Exercise objective: Among the lines below, count those that include "Decidable", and state the count alone.

(Stored data entries)
lemma pv_foldl_concat_toList (parts : List String) (t : String) :
    (parts.foldl (fun a l => a ++ l ++ " ") t).toList
      = t.toList ++ (parts.map (fun l => l.toList ++ [' '])).flatten := by
  induction parts generalizing t with
  | nil => simp
  | cons p ps ih =>
    simp only [List.foldl_cons, List.map_cons, List.flatten_cons]
    rw [ih]
    simp [String.toList_append, show (" " : String).toList = [' '] from rfl]

lemma pv_clean_congr (s t : String)
    (h : PySem.Chars.strip s.toList = PySem.Chars.strip t.toList) : pvClean s = pvClean t := by
  simp only [pvClean, PySem.Str.stripChars, PySem.Str.strip, String.toList_ofList]
  rw [h]

lemma pv_clean_foldl_eq_clean_join (parts : List String) :
    pvClean (parts.foldl (fun a l => a ++ l ++ " ") "") = pvClean (PySem.Str.join " " parts) := by
  apply pv_clean_congr
  rw [pv_foldl_concat_toList]
  have hj : (PySem.Str.join " " parts).toList
      = PySem.Chars.join [' '] (parts.map String.toList) := by
    simp [PySem.Str.join, String.toList_ofList, show (" " : String).toList = [' '] from rfl]
  cases parts with
  | nil => simp [hj, PySem.Chars.join_nil]
  | cons p ps =>
    rw [hj]
    have : ((p :: ps).map (fun l => String.toList l ++ [' '])).flatten
        = PySem.Chars.join [' '] ((p :: ps).map String.toList) ++ [' '] := by
      have := pv_flatten_map_space ((p :: ps).map String.toList) (by simp)
      simpa [List.map_map, Function.comp] using this
    simp only [show ("" : String).toList = [] from rfl, List.nil_append]
    rw [this, pv_strip_append_space]
-- pv_equiv track=rewrite | github.com/woori9/algo_rhythm | 연습문제/디펜스게임/s1.py | solution
-- ===== SOURCE A (Python) =====
-- import heapq
--
-- def solution(n, k, enemy):
--     if k >= len(enemy):
--         return len(enemy)
--
--     result = len(enemy)
--     heap = []
--     current_n = n
--
--     for i in range(len(enemy)):
--         if current_n >= enemy[i]:
--             heapq.heappush(heap, (-enemy[i]))
--             current_n -= enemy[i]
--             continue
--
--         if k == 0:
--             result = i
--             break
--
--         heapq.heappush(heap, (-enemy[i]))
--         current_n -= enemy[i]
--         largest_enemy = heapq.heappop(heap)
--         current_n += (largest_enemy * -1)
--         k -= 1
--
--     return result
-- ===== SOURCE B (Python) =====
-- import heapq
--
-- def solution(n, k, enemy):
--     if k >= len(enemy):
--         return len(enemy)
--     cost = 0
--     skipped = []
--     for i in range(len(enemy)):
--         heapq.heappush(skipped, enemy[i])
--         if len(skipped) > k:
--             cost += heapq.heappop(skipped)
--         if cost > n:
--             return i
--     return len(enemy)
-- ===== Notes on version B (the rewrite author's own statement) =====
-- stated objective: alternative
-- what changed: Replaces A's budget-simulation greedy (max-heap of fought enemies, refund the largest when the budget runs out, explicit skip counter) by a running-cost pass that keeps a min-heap of the k largest enemies skipped so far and fails as soon as the cost of fighting the rest exceeds n.
-- outside the precondition, e.g. on solution(-3, 1, [5, -4, -1, 6]): A returns 3, B returns 0; on solution(-1, 1, [0, 0]): A returns 1, B returns 0; on solution(4, -2, [3, 3, 3]): A returns 3, B returns 1
import Mathlib
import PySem
-- pv_equiv track=rewrite | github.com/Sefaria/Sefaria-Data | sources/Steinsaltz json/torah.py | getBookByPerek
-- ===== SOURCE A (Python) =====
-- perakim_count = [50, 90, 117, 153, 187]
--
-- def getBookByPerek(perek):
--     perek = int(perek)
--     # perakim_count = [Ref(x).as_ranged_segment_ref().toSections[0] for x in torah_books]
--     # curr = 0
--     # for i, p in enumerate(perakim_count):
--     #     curr += p
--     #     if i > 0:
--     #         perakim_count[i] = curr
--     for i, x in enumerate(perakim_count):
--         if perek <= x:
--             if i == 0:
--                 return (0, perek)
--             else:
--                 return (i, perek-perakim_count[i-1])
-- ===== SOURCE B (Python) =====
-- import bisect
--
-- perakim_count = [50, 90, 117, 153, 187]
--
-- def getBookByPerek(perek):
--     perek = int(perek)
--     i = bisect.bisect_left(perakim_count, perek)
--     if i == len(perakim_count):
--         return None
--     if i == 0:
--         return (0, perek)
--     return (i, perek - perakim_count[i - 1])
-- ===== Notes on version B (the rewrite author's own statement) =====
-- stated objective: idiomatic
-- what changed: Replaces the explicit forward scan over the cumulative boundary list with a single bisect_left binary search followed by one subtraction.
import Mathlib
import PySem

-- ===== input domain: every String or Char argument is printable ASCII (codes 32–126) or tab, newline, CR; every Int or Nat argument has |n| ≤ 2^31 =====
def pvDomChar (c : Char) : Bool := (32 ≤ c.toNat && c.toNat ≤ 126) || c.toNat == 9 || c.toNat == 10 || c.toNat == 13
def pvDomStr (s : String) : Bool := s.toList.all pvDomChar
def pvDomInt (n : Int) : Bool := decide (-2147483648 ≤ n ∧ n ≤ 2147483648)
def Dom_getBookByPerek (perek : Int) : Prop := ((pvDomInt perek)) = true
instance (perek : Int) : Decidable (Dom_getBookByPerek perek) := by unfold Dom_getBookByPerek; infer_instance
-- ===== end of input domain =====

-- B replaces A's forward scan over the boundary list with a bisect_left binary search (idiomatic).

-- ===== PORT A =====
def perakimCount : List Int := [50, 90, 117, 153, 187]

-- the 'for i, x in enumerate(perakim_count)' loop with early return; falls through to None
def getBookByPerekLoop (perek : Int) : List (Int × Int) → Option (Int × Int)
  | [] => none
  | (i, x) :: rest =>
    if perek ≤ x then
      if i = 0 then some (0, perek)
      else some (i, perek - ((PySem.List.pyGet? perakimCount (i - 1)).getD 0))
        -- perakim_count[i-1]: always in range here (1 ≤ i < length), so getD 0 is exact
    else getBookByPerekLoop perek rest

def getBookByPerek (perek : Int) : Option (Int × Int) :=
  getBookByPerekLoop perek (PySem.List.enumerate perakimCount)

-- ===== PORT B =====
-- bisect.bisect_left on a list of ints, as in CPython: halve [lo, hi) until empty
def bisectLeft (xs : List Int) (x : Int) (lo hi : Nat) : Nat :=
  if h : lo < hi then
    let mid := (lo + hi) / 2
    if xs.getD mid 0 < x then bisectLeft xs x (mid + 1) hi
    else bisectLeft xs x lo mid
  else lo
termination_by hi - lo
decreasing_by all_goals omega

def getBookByPerek_alt (perek : Int) : Option (Int × Int) :=
  let i := bisectLeft perakimCount perek 0 perakimCount.length
  if i = perakimCount.length then none
  else if i = 0 then some (0, perek)
  else some ((i : Int), perek - (perakimCount.getD (i - 1) 0))

-- ===== PRECONDITION & SPEC =====
def Spec_getBookByPerek (perek : Int) (out : Option (Int × Int)) : Prop := out = getBookByPerek_alt perek
instance (perek : Int) (out : Option (Int × Int)) : Decidable (Spec_getBookByPerek perek out) := by unfold Spec_getBookByPerek; infer_instance

-- ===== CLAIM (what is proved, stated in full; the proofs are below) =====
def Claim_equal_getBookByPerek : Prop := ∀ (perek : Int), Dom_getBookByPerek perek → Spec_getBookByPerek perek (getBookByPerek perek)

-- ===== LEMMAS AND PROOFS =====

-- ===== VERDICT (by name: the statement is the Claim_ definition above) =====
theorem getBookByPerek_spec : Claim_equal_getBookByPerek := by
  intro perek _
  unfold Spec_getBookByPerek getBookByPerek getBookByPerek_alt
  rcases le_or_gt perek 50 with h1 | h1
  · simp [perakimCount, PySem.List.enumerate, getBookByPerekLoop, bisectLeft,
          PySem.List.pyGet?, PySem.List.pyIdx?, (show ¬(50 < perek) from by omega), (show perek ≤ 50 from by omega), (show ¬(90 < perek) from by omega), (show perek ≤ 90 from by omega), (show ¬(117 < perek) from by omega), (show perek ≤ 117 from by omega), (show ¬(153 < perek) from by omega), (show perek ≤ 153 from by omega), (show ¬(187 < perek) from by omega), (show perek ≤ 187 from by omega)]
  · rcases le_or_gt perek 90 with h2 | h2
    · simp [perakimCount, PySem.List.enumerate, getBookByPerekLoop, bisectLeft,
            PySem.List.pyGet?, PySem.List.pyIdx?, (show 50 < perek from by omega), (show ¬(perek ≤ 50) from by omega), (show ¬(90 < perek) from by omega), (show perek ≤ 90 from by omega), (show ¬(117 < perek) from by omega), (show perek ≤ 117 from by omega), (show ¬(153 < perek) from by omega), (show perek ≤ 153 from by omega), (show ¬(187 < perek) from by omega), (show perek ≤ 187 from by omega)]
    · rcases le_or_gt perek 117 with h3 | h3
      · simp [perakimCount, PySem.List.enumerate, getBookByPerekLoop, bisectLeft,
              PySem.List.pyGet?, PySem.List.pyIdx?, (show 50 < perek from by omega), (show ¬(perek ≤ 50) from by omega), (show 90 < perek from by omega), (show ¬(perek ≤ 90) from by omega), (show ¬(117 < perek) from by omega), (show perek ≤ 117 from by omega), (show ¬(153 < perek) from by omega), (show perek ≤ 153 from by omega), (show ¬(187 < perek) from by omega), (show perek ≤ 187 from by omega)]
      · rcases le_or_gt perek 153 with h4 | h4
        · simp [perakimCount, PySem.List.enumerate, getBookByPerekLoop, bisectLeft,
                PySem.List.pyGet?, PySem.List.pyIdx?, (show 50 < perek from by omega), (show ¬(perek ≤ 50) from by omega), (show 90 < perek from by omega), (show ¬(perek ≤ 90) from by omega), (show 117 < perek from by omega), (show ¬(perek ≤ 117) from by omega), (show ¬(153 < perek) from by omega), (show perek ≤ 153 from by omega), (show ¬(187 < perek) from by omega), (show perek ≤ 187 from by omega)]
        · rcases le_or_gt perek 187 with h5 | h5
          · simp [perakimCount, PySem.List.enumerate, getBookByPerekLoop, bisectLeft,
                  PySem.List.pyGet?, PySem.List.pyIdx?, (show 50 < perek from by omega), (show ¬(perek ≤ 50) from by omega), (show 90 < perek from by omega), (show ¬(perek ≤ 90) from by omega), (show 117 < perek from by omega), (show ¬(perek ≤ 117) from by omega), (show 153 < perek from by omega), (show ¬(perek ≤ 153) from by omega), (show ¬(187 < perek) from by omega), (show perek ≤ 187 from by omega)]
          · simp [perakimCount, PySem.List.enumerate, getBookByPerekLoop, bisectLeft,
                  PySem.List.pyGet?, PySem.List.pyIdx?, (show 50 < perek from by omega), (show ¬(perek ≤ 50) from by omega), (show 90 < perek from by omega), (show ¬(perek ≤ 90) from by omega), (show 117 < perek from by omega), (show ¬(perek ≤ 117) from by omega), (show 153 < perek from by omega), (show ¬(perek ≤ 153) from by omega), (show 187 < perek from by omega), (show ¬(perek ≤ 187) from by omega)]
-- pv_equiv track=rewrite | github.com/mnazzaro/Schedule-Maker-UMD | logic.py | general_track
-- ===== SOURCE A (Python) =====
-- import copy
--
-- def general_track(courses):
--     systems = ["CMSC411", "CMSC412", "CMSC414", "CMSC416", "CMSC417"]
--     info_processing = ["CMSC420", "CMSC421", "CMSC422", \
--                        "CMSC423", "CMSC424", "CMSC426", "CMSC427", "CMSC470"]
--     SE_PL = ["CMSC430", "CMSC433", "CMSC434", "CMSC435", "CMSC436"]
--     theory = ["CMSC451", "CMSC452", "CMSC456", "CMSC457"]
--     num_analysis = ["CMSC460", "CMSC466"]
--     misc = ["CMSC320", "CMSC389N", "CMSC425", "CMSC454", "CMSC472"]
--     total_general_courses = systems + info_processing + \
--         SE_PL + theory + num_analysis
--
--     courses_new = copy.deepcopy(courses)
--     courses_new = list(map(lambda x: x.split(" ")[0], courses_new))
--     print (f"COURSES: {courses_new}")
--     index_list = [0, 0, 0, 0, 0]
--     for i in range(len(courses_new)-1, -1, -1):
--         c = courses_new[i]
--         if(c in total_general_courses):
--             if(c in systems):
--                 courses_new.remove(c)
--                 index_list[0] = index_list[0] + 1
--             elif(c in info_processing):
--                 courses_new.remove(c)
--                 index_list[1] = index_list[1] + 1
--             elif(c in SE_PL):
--                 courses_new.remove(c)
--                 index_list[2] = index_list[2] + 1
--             elif(c in theory):
--                 courses_new.remove(c)
--                 index_list[3] = index_list[3] + 1
--             if(c in num_analysis):
--                 courses_new.remove(c)
--                 index_list[4] = index_list[4] + 1
--
--     print (f"INDEX LIST: {index_list}")
--     if(sum(index_list) < 5):
--         return False, "You don't meet the CMSC general track requirements! You need more Upper Level CS courses"
--
--     zero_count = 0
--     for i in index_list:
--         if(i == 0):
--             zero_count += 1
--
--     if(zero_count > 2 and sum(index_list) >= 5):
--         return False, "You don't meet the CMSC general track requirements! The Upper Level CS courses on your schedule don't span across 3 areas."
--     misc_count = 0
--     for c in courses_new:
--         if(c in total_general_courses or (c in misc)):
--             misc_count += 1
--
--     if(misc_count >= 2):
--         return True, ""
--
--     return False, "You don't meet the CMSC general track requirements! You are missing the 2 required electives."
-- ===== SOURCE B (Python) =====
-- def general_track(courses):
--     systems = ["CMSC411", "CMSC412", "CMSC414", "CMSC416", "CMSC417"]
--     info_processing = ["CMSC420", "CMSC421", "CMSC422",
--                        "CMSC423", "CMSC424", "CMSC426", "CMSC427", "CMSC470"]
--     SE_PL = ["CMSC430", "CMSC433", "CMSC434", "CMSC435", "CMSC436"]
--     theory = ["CMSC451", "CMSC452", "CMSC456", "CMSC457"]
--     num_analysis = ["CMSC460", "CMSC466"]
--     misc = ["CMSC320", "CMSC389N", "CMSC425", "CMSC454", "CMSC472"]
--
--     stripped = [c.split(" ")[0] for c in courses]
--     print(f"COURSES: {stripped}")
--
--     n_sys = n_info = n_sepl = n_theory = n_num = 0
--     for c in stripped:
--         if c in systems:
--             n_sys += 1
--         elif c in info_processing:
--             n_info += 1
--         elif c in SE_PL:
--             n_sepl += 1
--         elif c in theory:
--             n_theory += 1
--         elif c in num_analysis:
--             n_num += 1
--     counts = [n_sys, n_info, n_sepl, n_theory, n_num]
--     print(f"INDEX LIST: {counts}")
--
--     if n_sys + n_info + n_sepl + n_theory + n_num < 5:
--         return False, "You don't meet the CMSC general track requirements! You need more Upper Level CS courses"
--
--     if counts.count(0) > 2:
--         return False, "You don't meet the CMSC general track requirements! The Upper Level CS courses on your schedule don't span across 3 areas."
--
--     if sum(1 for c in stripped if c in misc) >= 2:
--         return True, ""
--
--     return False, "You don't meet the CMSC general track requirements! You are missing the 2 required electives."
-- ===== Notes on version B (the rewrite author's own statement) =====
-- stated objective: simpler
-- what changed: Replaces A's backward index loop that mutates the course list with list.remove (deepcopy, shifting indices, re-reads after removal) by a single forward pass over the stripped courses incrementing five category counters, and counts the elective (misc) courses directly instead of scanning the mutated leftover list.
import Mathlib
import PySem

Written response: 2